**Given records**
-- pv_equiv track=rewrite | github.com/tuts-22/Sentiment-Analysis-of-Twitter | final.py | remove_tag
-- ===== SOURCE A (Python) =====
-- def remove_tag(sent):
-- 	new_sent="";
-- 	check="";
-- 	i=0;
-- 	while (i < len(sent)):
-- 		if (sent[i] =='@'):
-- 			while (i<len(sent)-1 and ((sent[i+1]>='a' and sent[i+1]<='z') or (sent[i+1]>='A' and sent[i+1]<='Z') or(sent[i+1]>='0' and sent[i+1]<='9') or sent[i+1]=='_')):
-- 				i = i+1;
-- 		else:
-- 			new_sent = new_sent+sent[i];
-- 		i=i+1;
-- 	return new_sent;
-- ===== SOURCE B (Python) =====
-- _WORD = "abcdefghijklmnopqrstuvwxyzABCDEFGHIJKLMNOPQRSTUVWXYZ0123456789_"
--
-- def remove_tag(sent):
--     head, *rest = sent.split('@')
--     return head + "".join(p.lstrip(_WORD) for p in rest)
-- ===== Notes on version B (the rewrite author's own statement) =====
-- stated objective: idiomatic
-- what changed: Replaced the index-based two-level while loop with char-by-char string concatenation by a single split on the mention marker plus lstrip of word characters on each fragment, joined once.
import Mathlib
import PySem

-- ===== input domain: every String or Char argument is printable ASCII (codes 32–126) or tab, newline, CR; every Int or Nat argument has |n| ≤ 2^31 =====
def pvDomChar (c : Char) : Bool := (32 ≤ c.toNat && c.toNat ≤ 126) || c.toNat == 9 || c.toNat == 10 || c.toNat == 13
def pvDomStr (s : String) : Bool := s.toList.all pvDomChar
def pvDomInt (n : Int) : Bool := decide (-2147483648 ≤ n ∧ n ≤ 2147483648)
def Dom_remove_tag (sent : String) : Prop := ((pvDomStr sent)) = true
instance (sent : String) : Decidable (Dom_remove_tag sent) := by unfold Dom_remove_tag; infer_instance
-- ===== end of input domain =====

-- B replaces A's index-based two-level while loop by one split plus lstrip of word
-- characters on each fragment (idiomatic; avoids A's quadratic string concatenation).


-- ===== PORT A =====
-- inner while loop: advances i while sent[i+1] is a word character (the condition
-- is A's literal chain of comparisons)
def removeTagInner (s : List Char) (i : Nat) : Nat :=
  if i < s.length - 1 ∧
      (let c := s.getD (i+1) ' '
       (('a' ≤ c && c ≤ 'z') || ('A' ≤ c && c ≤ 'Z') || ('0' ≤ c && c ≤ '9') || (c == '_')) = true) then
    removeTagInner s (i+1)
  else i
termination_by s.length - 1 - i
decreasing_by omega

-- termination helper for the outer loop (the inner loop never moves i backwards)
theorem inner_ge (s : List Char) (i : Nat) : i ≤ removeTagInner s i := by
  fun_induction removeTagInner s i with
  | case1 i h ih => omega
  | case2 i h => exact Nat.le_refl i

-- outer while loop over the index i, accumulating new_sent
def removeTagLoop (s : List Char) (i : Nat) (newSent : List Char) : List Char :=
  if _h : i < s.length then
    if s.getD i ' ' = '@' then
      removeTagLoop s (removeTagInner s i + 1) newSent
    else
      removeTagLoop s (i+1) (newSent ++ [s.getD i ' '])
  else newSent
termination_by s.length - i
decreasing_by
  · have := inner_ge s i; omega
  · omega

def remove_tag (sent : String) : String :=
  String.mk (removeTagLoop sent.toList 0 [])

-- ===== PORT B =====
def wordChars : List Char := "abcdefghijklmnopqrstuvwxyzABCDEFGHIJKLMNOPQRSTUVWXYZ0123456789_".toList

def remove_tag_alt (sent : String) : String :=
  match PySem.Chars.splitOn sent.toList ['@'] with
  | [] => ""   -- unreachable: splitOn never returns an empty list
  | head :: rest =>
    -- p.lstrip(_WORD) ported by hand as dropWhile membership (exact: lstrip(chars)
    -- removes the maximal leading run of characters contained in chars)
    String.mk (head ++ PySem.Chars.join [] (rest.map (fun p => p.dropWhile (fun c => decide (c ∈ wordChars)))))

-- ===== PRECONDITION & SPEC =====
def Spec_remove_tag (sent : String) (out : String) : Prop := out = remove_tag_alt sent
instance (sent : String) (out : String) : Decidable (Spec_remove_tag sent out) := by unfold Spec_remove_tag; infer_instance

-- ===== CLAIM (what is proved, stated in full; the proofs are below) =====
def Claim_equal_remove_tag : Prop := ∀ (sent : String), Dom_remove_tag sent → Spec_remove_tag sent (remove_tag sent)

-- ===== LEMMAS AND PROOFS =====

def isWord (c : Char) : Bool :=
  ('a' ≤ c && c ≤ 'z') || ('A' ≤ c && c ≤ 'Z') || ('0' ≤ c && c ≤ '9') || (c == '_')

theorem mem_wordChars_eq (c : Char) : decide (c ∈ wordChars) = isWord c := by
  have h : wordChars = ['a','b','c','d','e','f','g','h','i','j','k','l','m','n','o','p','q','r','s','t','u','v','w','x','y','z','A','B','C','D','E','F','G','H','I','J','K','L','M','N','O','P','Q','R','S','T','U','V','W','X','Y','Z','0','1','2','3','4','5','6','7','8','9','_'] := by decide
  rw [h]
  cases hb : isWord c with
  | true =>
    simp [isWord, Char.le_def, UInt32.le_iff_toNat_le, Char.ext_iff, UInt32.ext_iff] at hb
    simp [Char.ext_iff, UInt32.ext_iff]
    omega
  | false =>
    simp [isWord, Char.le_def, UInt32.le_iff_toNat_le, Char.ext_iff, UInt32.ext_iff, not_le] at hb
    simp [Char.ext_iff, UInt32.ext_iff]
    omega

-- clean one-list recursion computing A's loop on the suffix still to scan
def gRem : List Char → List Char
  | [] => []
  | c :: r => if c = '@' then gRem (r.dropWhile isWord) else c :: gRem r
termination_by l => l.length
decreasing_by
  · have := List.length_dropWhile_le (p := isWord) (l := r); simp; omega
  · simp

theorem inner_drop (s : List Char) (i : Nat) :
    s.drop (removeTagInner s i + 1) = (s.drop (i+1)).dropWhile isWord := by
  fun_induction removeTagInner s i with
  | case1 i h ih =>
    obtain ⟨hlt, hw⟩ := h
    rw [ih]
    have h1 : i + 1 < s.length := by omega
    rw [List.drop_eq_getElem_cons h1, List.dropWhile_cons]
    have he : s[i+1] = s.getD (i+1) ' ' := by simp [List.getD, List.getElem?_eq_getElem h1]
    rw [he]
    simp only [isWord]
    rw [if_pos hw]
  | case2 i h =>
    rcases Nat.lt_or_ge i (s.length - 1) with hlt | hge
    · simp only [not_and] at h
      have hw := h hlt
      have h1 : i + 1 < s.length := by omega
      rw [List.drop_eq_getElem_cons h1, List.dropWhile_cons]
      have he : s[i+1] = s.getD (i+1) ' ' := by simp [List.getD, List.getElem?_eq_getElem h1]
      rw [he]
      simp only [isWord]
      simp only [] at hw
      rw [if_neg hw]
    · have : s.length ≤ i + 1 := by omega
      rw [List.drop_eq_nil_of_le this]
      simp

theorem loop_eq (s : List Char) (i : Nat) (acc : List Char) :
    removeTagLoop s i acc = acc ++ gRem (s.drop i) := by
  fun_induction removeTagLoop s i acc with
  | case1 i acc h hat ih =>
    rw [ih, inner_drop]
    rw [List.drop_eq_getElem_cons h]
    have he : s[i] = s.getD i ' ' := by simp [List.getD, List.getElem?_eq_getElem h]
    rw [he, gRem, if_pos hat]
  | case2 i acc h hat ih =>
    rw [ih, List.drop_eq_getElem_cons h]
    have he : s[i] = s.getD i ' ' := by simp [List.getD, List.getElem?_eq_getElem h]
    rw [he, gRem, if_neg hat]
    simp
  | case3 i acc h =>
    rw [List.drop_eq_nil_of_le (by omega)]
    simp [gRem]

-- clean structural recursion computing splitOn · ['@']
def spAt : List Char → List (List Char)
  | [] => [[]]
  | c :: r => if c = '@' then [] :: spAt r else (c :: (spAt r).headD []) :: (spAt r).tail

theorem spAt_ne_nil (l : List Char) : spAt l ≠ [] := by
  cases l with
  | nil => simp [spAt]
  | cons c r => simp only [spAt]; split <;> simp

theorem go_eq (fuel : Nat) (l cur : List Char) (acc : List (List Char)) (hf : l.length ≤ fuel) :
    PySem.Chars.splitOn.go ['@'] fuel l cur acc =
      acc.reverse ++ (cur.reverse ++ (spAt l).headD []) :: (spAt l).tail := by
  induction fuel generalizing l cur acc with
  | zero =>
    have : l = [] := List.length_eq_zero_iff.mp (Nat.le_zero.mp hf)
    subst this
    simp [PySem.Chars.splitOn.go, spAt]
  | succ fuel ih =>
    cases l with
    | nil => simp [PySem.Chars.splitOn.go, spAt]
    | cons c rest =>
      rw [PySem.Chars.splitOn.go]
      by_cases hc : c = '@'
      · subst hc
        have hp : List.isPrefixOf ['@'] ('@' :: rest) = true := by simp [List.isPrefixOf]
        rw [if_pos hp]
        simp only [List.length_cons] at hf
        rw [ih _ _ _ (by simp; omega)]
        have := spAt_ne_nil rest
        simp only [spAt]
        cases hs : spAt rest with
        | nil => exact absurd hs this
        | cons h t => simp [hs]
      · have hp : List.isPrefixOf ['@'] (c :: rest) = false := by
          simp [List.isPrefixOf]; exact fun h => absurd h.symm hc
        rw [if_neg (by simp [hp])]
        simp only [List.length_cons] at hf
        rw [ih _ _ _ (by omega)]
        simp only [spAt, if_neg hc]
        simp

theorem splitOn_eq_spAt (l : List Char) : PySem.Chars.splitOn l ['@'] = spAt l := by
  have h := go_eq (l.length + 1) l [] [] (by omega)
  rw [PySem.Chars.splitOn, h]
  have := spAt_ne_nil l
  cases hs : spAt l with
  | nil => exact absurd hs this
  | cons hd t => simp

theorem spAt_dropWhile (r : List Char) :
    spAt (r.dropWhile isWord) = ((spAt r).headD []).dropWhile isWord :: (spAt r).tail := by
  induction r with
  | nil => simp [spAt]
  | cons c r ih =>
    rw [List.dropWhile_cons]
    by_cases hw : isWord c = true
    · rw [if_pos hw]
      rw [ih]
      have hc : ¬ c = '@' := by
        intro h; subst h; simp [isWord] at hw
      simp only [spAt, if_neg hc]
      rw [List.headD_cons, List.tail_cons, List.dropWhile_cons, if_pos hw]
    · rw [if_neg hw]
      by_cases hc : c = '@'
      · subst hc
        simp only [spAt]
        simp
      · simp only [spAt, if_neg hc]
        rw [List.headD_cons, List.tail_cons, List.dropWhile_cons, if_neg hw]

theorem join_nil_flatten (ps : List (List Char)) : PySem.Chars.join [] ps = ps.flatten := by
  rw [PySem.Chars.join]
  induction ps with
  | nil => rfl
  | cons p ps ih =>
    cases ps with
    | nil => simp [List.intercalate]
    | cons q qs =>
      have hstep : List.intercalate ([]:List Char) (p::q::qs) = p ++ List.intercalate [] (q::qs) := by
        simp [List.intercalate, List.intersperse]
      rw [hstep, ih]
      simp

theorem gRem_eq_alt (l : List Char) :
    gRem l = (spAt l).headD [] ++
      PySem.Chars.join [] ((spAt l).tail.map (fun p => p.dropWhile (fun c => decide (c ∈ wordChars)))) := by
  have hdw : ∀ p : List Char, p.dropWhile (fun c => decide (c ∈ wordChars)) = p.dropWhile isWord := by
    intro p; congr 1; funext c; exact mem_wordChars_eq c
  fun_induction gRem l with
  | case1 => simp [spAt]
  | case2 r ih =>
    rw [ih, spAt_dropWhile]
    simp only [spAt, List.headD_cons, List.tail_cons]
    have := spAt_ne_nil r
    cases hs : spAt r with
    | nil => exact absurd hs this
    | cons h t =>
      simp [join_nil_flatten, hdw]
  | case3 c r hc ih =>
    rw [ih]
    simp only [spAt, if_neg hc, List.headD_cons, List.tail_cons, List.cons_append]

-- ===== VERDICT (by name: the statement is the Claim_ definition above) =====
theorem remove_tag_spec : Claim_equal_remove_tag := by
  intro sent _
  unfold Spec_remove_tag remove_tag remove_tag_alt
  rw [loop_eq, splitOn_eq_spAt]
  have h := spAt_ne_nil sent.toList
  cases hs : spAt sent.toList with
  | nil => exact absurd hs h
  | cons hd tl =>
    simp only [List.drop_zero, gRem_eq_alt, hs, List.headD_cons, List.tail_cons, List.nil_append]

**Problem statement**
Wherever the word "concatenation" appears in the records above, copy that line.

**Response**
-- what changed: Replaced the index-based two-level while loop with char-by-char string concatenation by a single split on the mention marker plus lstrip of word characters on each fragment, joined once.
-- characters on each fragment (idiomatic; avoids A's quadratic string concatenation).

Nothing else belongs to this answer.